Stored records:
-- batching r ≤ min over q of max(d,1) full rounds at once
theorem vLoopA_batch (fuel : Nat) (r : Int) (q : List Int) (docs : Int)
    (hf : r.toNat ≤ fuel) (h1 : 1 ≤ r) (hmin : ∀ d ∈ q, r ≤ max d 1)
    (hd : r * q.length ≤ docs) :
    vLoopA q docs = vLoopA (pqBatch r q) (docs - r * q.length) := by
  induction fuel generalizing r q docs with
  | zero => omega
  | succ fuel ih =>
    cases q with
    | nil => simp [pqBatch, vLoopA]
    | cons x q' =>
      set L : Int := ((x :: q').length : Int) with hL
      have hL1 : 1 ≤ L := by rw [hL]; simp only [List.length_cons]; push_cast; omega
      have hlen : (1:Int) * L ≤ r * L := mul_le_mul_of_nonneg_right h1 (by omega)
      by_cases hr1 : r = 1
      · subst hr1
        have h0 := vLoopA_round (x :: q') [] docs (by rw [← hL]; linarith)
        simpa [← hL] using h0
      · have hr2 : 2 ≤ r := by omega
        have hall : ∀ d ∈ (x :: q'), d > 1 := by
          intro d hdm
          have := hmin d hdm; omega
        have hround : pqBatch 1 (x :: q') = (x :: q').map (fun d => d - 1) := by
          unfold pqBatch
          rw [List.filterMap_congr (g := fun d => some (d - 1))
            (by intro d hdm; simp [hall d hdm])]
          simp
        have h0 := vLoopA_round (x :: q') [] docs (by rw [← hL]; linarith)
        simp only [List.append_nil, List.nil_append] at h0
        rw [h0, hround]
        rw [ih (r - 1) ((x :: q').map (fun d => d - 1)) (docs - (x :: q').length)
          (by omega) (by omega)
          (by
            intro d' hd'
            simp only [List.mem_map] at hd'
            obtain ⟨d, hdm, rfl⟩ := hd'
            have h1' := hmin d hdm
            have h2' := hall d hdm
            omega)
          (by rw [List.length_map, ← hL]; nlinarith)]
        congr 1
        · unfold pqBatch
          rw [List.filterMap_map]
          apply List.filterMap_congr
          intro d _
          simp only [Function.comp]
          split_ifs with hA hB <;>
            first
              | (simp only [Option.some.injEq]; omega)
              | (exfalso; omega)
              | rfl
        · rw [List.length_map, ← hL]
          ring

theorem vLoopA_eq_fuel (fuel : Nat) (q : List Int) (docs : Int) (hf : docs.toNat ≤ fuel) :
    vLoopA q docs =
      (pqLoopB q docs).1.drop (pqLoopB q docs).2.toNat ++
        pqBatch 1 ((pqLoopB q docs).1.take (pqLoopB q docs).2.toNat) := by
  induction fuel generalizing q docs with
  | zero =>
    cases q with
    | nil => rw [pqLoopB]; simp [vLoopA, pqBatch]
    | cons x rest =>
      have hle : ¬ docs ≥ ((x :: rest).length : Int) := by
        simp only [List.length_cons, ge_iff_le, not_le]; push_cast; omega
      rw [pqLoopB, dif_neg hle]
      exact vLoopA_partial _ _ (by simp only [List.length_cons]; omega)
  | succ fuel ih =>
    cases q with
    | nil => rw [pqLoopB]; simp [vLoopA, pqBatch]
    | cons x rest =>
      by_cases h : docs ≥ ((x :: rest).length : Int)
      · rw [pqLoopB, dif_pos h]
        have hL1 : 1 ≤ ((x :: rest).length : Int) := by
          simp only [List.length_cons]; push_cast; omega
        have hfd : 1 ≤ PySem.Int.floordiv docs ((x :: rest).length : Int) :=
          (PySem.Int.le_floordiv_iff_mul_le (by omega)).2 (by omega)
        have hfd2 : PySem.Int.floordiv docs ((x :: rest).length : Int) * ((x :: rest).length : Int) ≤ docs :=
          (PySem.Int.le_floordiv_iff_mul_le (by omega)).1 le_rfl
        have hr1 : 1 ≤ min (PySem.Int.floordiv docs ((x :: rest).length : Int)) (pqMins (x :: rest)) :=
          le_min hfd (pqMins_pos x rest)
        have hmle : ∀ d ∈ (x :: rest),
            min (PySem.Int.floordiv docs ((x :: rest).length : Int)) (pqMins (x :: rest)) ≤ max d 1 := by
          intro d hdm
          have hle2 : pqMins (x :: rest) ≤ max d 1 := by
            unfold pqMins
            rcases hm : PySem.List.min? ((x :: rest).map (fun d => max d 1)) (fun x => x) with _ | mv
            · rw [PySem.List.min?_eq_none_iff] at hm
              simp at hm
            · have := PySem.List.min?_isMin hm (max d 1) (List.mem_map_of_mem hdm)
              simpa using this
          exact le_trans (min_le_right _ _) hle2
        have hrq : min (PySem.Int.floordiv docs ((x :: rest).length : Int)) (pqMins (x :: rest)) *
            ((x :: rest).length : Int) ≤ PySem.Int.floordiv docs ((x :: rest).length : Int) * ((x :: rest).length : Int) :=
          mul_le_mul_of_nonneg_right (min_le_left _ _) (by omega)
        rw [vLoopA_batch (min (PySem.Int.floordiv docs ((x :: rest).length : Int)) (pqMins (x :: rest))).toNat
          _ (x :: rest) docs le_rfl hr1 hmle (by omega)]
        apply ih
        have := pqLoopB_dec x rest docs h
        omega
      · rw [pqLoopB, dif_neg h]
        exact vLoopA_partial _ _ (by simp only [List.length_cons, ge_iff_le, not_le] at h ⊢; omega)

WHAT YOU HAVE TO DO
From the records above, repeat exactly the lines from the one with "vLoopA q docs = vLoopA" through the one with "only [Option.some.injEq]; omega)", both included.

ANSWER SPACE
    vLoopA q docs = vLoopA (pqBatch r q) (docs - r * q.length) := by
  induction fuel generalizing r q docs with
  | zero => omega
  | succ fuel ih =>
    cases q with
    | nil => simp [pqBatch, vLoopA]
    | cons x q' =>
      set L : Int := ((x :: q').length : Int) with hL
      have hL1 : 1 ≤ L := by rw [hL]; simp only [List.length_cons]; push_cast; omega
      have hlen : (1:Int) * L ≤ r * L := mul_le_mul_of_nonneg_right h1 (by omega)
      by_cases hr1 : r = 1
      · subst hr1
        have h0 := vLoopA_round (x :: q') [] docs (by rw [← hL]; linarith)
        simpa [← hL] using h0
      · have hr2 : 2 ≤ r := by omega
        have hall : ∀ d ∈ (x :: q'), d > 1 := by
          intro d hdm
          have := hmin d hdm; omega
        have hround : pqBatch 1 (x :: q') = (x :: q').map (fun d => d - 1) := by
          unfold pqBatch
          rw [List.filterMap_congr (g := fun d => some (d - 1))
            (by intro d hdm; simp [hall d hdm])]
          simp
        have h0 := vLoopA_round (x :: q') [] docs (by rw [← hL]; linarith)
        simp only [List.append_nil, List.nil_append] at h0
        rw [h0, hround]
        rw [ih (r - 1) ((x :: q').map (fun d => d - 1)) (docs - (x :: q').length)
          (by omega) (by omega)
          (by
            intro d' hd'
            simp only [List.mem_map] at hd'
            obtain ⟨d, hdm, rfl⟩ := hd'
            have h1' := hmin d hdm
            have h2' := hall d hdm
            omega)
          (by rw [List.length_map, ← hL]; nlinarith)]
        congr 1
        · unfold pqBatch
          rw [List.filterMap_map]
          apply List.filterMap_congr
          intro d _
          simp only [Function.comp]
          split_ifs with hA hB <;>
            first
              | (simp only [Option.some.injEq]; omega)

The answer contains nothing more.